• Data for analysis:
++++++++++
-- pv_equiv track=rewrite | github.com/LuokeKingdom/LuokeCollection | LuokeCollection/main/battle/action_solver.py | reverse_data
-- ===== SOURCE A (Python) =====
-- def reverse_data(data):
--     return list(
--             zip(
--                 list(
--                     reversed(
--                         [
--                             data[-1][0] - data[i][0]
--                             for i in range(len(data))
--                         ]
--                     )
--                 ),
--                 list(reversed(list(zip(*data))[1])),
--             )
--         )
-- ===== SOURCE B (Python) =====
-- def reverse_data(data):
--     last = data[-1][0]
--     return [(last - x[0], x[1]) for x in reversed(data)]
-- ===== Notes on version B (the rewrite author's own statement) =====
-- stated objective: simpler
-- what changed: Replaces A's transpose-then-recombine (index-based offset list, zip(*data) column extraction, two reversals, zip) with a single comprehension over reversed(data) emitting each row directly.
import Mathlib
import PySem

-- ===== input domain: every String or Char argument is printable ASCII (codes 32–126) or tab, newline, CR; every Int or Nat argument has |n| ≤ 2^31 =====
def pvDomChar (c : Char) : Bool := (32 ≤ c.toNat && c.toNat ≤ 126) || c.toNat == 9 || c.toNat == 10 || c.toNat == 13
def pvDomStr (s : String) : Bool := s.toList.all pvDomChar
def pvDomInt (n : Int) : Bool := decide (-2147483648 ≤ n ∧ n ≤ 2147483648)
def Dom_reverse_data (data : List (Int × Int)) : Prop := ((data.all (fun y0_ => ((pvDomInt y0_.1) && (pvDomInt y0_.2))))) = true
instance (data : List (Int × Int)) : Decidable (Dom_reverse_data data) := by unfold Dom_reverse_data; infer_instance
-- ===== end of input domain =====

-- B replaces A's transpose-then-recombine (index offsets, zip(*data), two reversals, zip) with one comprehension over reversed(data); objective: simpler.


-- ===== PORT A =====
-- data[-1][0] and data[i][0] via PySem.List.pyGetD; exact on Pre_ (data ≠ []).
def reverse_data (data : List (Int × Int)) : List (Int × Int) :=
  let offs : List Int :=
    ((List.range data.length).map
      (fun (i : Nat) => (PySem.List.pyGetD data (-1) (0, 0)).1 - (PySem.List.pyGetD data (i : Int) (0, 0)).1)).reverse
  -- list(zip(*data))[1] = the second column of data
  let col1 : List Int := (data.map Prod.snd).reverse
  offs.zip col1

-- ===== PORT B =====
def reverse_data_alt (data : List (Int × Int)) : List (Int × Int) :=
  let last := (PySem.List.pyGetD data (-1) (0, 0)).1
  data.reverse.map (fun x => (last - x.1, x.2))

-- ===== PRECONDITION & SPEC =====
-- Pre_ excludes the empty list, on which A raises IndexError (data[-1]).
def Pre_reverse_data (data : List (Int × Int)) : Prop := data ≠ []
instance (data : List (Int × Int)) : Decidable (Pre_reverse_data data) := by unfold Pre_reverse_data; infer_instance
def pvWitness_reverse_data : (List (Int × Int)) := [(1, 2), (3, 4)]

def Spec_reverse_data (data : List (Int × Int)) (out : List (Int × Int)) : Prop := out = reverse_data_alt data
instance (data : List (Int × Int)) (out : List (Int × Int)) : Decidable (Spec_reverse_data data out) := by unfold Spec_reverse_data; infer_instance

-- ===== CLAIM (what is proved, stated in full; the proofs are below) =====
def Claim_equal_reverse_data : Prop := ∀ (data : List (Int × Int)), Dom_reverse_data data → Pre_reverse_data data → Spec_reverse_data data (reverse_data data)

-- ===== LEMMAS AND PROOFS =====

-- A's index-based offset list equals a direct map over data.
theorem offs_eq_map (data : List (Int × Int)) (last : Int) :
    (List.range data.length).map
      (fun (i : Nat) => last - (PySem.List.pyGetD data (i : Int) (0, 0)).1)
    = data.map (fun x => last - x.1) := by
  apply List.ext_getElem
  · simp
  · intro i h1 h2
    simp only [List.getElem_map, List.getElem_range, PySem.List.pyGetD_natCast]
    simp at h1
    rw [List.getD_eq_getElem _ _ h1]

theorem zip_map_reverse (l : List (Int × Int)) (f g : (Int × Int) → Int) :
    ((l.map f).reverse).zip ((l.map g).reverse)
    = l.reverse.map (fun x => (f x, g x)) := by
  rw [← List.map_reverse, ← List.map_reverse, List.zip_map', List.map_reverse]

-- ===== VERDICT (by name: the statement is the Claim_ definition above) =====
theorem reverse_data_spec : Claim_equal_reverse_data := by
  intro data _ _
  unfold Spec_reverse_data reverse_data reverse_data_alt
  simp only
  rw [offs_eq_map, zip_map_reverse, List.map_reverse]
++++++++++
• Task statement: With the line containing "def Dom_reverse_data (data" as the last one, please set down exactly the lines of the records above from their very first line, and nothing more.

• Output:
-- pv_equiv track=rewrite | github.com/LuokeKingdom/LuokeCollection | LuokeCollection/main/battle/action_solver.py | reverse_data
-- ===== SOURCE A (Python) =====
-- def reverse_data(data):
--     return list(
--             zip(
--                 list(
--                     reversed(
--                         [
--                             data[-1][0] - data[i][0]
--                             for i in range(len(data))
--                         ]
--                     )
--                 ),
--                 list(reversed(list(zip(*data))[1])),
--             )
--         )
-- ===== SOURCE B (Python) =====
-- def reverse_data(data):
--     last = data[-1][0]
--     return [(last - x[0], x[1]) for x in reversed(data)]
-- ===== Notes on version B (the rewrite author's own statement) =====
-- stated objective: simpler
-- what changed: Replaces A's transpose-then-recombine (index-based offset list, zip(*data) column extraction, two reversals, zip) with a single comprehension over reversed(data) emitting each row directly.
import Mathlib
import PySem

-- ===== input domain: every String or Char argument is printable ASCII (codes 32–126) or tab, newline, CR; every Int or Nat argument has |n| ≤ 2^31 =====
def pvDomChar (c : Char) : Bool := (32 ≤ c.toNat && c.toNat ≤ 126) || c.toNat == 9 || c.toNat == 10 || c.toNat == 13
def pvDomStr (s : String) : Bool := s.toList.all pvDomChar
def pvDomInt (n : Int) : Bool := decide (-2147483648 ≤ n ∧ n ≤ 2147483648)
def Dom_reverse_data (data : List (Int × Int)) : Prop := ((data.all (fun y0_ => ((pvDomInt y0_.1) && (pvDomInt y0_.2))))) = true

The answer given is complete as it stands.